• Your assignment: Reproduce exactly the lines of the material beneath, from the line that contains "def altGo (cs" to the line that contains "instance (excel_formula : String) (out", both included, and no other lines.

----------------

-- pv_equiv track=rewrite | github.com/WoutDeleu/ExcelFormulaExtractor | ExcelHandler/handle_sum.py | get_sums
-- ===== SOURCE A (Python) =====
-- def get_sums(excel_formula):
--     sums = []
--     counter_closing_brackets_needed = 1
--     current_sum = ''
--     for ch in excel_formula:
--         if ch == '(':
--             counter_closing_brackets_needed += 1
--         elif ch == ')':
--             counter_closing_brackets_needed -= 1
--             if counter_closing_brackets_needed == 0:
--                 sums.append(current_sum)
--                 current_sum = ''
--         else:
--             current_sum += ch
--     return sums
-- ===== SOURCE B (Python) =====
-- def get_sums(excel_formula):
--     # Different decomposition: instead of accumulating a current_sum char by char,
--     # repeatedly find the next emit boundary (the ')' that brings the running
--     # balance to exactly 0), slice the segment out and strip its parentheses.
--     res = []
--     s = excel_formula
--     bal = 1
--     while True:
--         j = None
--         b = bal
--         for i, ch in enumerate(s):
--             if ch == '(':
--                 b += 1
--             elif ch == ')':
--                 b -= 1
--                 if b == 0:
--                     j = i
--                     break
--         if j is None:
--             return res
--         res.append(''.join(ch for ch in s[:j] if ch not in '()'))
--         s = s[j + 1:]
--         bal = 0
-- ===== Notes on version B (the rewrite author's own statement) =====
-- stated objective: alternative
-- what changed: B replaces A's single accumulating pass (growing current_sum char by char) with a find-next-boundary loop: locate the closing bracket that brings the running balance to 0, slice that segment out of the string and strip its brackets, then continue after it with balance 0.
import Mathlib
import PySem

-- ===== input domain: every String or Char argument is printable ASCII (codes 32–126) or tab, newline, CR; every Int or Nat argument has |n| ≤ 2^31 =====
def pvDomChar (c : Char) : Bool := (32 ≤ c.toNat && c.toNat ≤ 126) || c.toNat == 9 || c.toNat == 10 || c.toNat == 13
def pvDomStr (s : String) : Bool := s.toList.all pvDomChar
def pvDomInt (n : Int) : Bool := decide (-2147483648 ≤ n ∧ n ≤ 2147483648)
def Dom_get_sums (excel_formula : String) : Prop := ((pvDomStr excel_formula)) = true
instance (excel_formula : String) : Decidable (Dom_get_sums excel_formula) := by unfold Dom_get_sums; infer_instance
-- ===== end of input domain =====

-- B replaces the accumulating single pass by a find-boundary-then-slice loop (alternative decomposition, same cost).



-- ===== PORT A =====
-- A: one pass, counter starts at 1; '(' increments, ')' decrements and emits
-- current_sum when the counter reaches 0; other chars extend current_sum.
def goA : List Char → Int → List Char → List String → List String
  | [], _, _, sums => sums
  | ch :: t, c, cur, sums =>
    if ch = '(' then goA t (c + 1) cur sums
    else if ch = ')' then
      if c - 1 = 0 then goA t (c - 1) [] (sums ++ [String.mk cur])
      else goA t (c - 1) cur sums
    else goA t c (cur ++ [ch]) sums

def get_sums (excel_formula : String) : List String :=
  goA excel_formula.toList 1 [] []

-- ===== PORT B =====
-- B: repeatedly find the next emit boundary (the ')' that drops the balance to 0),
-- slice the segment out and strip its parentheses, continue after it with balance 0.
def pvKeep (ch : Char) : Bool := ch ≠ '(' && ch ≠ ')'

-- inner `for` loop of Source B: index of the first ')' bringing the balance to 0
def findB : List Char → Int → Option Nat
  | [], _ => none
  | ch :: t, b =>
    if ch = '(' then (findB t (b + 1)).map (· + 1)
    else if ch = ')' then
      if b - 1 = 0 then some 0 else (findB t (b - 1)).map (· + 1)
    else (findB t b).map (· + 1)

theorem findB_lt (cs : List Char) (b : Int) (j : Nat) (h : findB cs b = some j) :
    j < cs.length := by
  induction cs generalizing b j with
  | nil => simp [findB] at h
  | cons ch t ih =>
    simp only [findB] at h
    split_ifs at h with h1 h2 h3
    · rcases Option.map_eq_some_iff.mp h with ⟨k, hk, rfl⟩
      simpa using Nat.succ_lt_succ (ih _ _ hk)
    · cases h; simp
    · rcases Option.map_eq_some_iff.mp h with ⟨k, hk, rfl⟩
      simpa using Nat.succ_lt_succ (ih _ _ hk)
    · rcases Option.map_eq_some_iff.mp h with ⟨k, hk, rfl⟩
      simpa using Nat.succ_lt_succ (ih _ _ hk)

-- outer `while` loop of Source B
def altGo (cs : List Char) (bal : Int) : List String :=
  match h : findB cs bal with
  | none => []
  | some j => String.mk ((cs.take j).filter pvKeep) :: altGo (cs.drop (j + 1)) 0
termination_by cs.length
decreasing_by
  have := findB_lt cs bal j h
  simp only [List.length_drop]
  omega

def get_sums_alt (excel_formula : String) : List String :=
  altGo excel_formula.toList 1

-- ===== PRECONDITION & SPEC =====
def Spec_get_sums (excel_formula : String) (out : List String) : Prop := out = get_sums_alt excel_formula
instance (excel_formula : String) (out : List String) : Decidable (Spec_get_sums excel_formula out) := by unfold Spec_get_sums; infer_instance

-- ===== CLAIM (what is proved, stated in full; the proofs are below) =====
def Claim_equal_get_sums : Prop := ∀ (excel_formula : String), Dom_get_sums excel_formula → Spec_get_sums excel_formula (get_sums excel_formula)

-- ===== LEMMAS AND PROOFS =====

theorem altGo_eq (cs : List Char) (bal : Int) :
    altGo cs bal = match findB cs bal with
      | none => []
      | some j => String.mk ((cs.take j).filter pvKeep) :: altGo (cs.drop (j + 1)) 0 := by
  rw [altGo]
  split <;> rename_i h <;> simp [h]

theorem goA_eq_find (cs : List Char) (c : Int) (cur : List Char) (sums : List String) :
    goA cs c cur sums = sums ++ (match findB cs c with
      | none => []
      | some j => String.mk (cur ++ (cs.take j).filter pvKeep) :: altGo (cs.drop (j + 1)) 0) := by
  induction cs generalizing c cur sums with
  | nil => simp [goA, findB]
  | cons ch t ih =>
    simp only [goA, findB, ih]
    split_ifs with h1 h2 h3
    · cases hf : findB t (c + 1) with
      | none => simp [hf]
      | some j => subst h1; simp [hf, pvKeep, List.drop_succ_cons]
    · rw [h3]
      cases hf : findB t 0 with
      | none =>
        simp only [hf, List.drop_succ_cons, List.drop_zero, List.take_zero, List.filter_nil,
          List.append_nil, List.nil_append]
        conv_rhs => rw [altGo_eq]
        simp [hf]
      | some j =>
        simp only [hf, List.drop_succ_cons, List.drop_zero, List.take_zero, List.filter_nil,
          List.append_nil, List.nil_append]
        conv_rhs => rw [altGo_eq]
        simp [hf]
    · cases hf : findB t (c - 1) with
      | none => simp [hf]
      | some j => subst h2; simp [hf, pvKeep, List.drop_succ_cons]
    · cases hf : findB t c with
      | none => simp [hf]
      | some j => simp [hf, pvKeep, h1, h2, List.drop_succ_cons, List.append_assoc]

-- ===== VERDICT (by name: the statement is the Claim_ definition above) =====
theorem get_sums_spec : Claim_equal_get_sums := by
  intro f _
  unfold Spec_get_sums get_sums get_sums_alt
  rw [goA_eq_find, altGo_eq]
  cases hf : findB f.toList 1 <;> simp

----------------

• Output for this task:
def altGo (cs : List Char) (bal : Int) : List String :=
  match h : findB cs bal with
  | none => []
  | some j => String.mk ((cs.take j).filter pvKeep) :: altGo (cs.drop (j + 1)) 0
termination_by cs.length
decreasing_by
  have := findB_lt cs bal j h
  simp only [List.length_drop]
  omega

def get_sums_alt (excel_formula : String) : List String :=
  altGo excel_formula.toList 1

-- ===== PRECONDITION & SPEC =====
def Spec_get_sums (excel_formula : String) (out : List String) : Prop := out = get_sums_alt excel_formula
instance (excel_formula : String) (out : List String) : Decidable (Spec_get_sums excel_formula out) := by unfold Spec_get_sums; infer_instance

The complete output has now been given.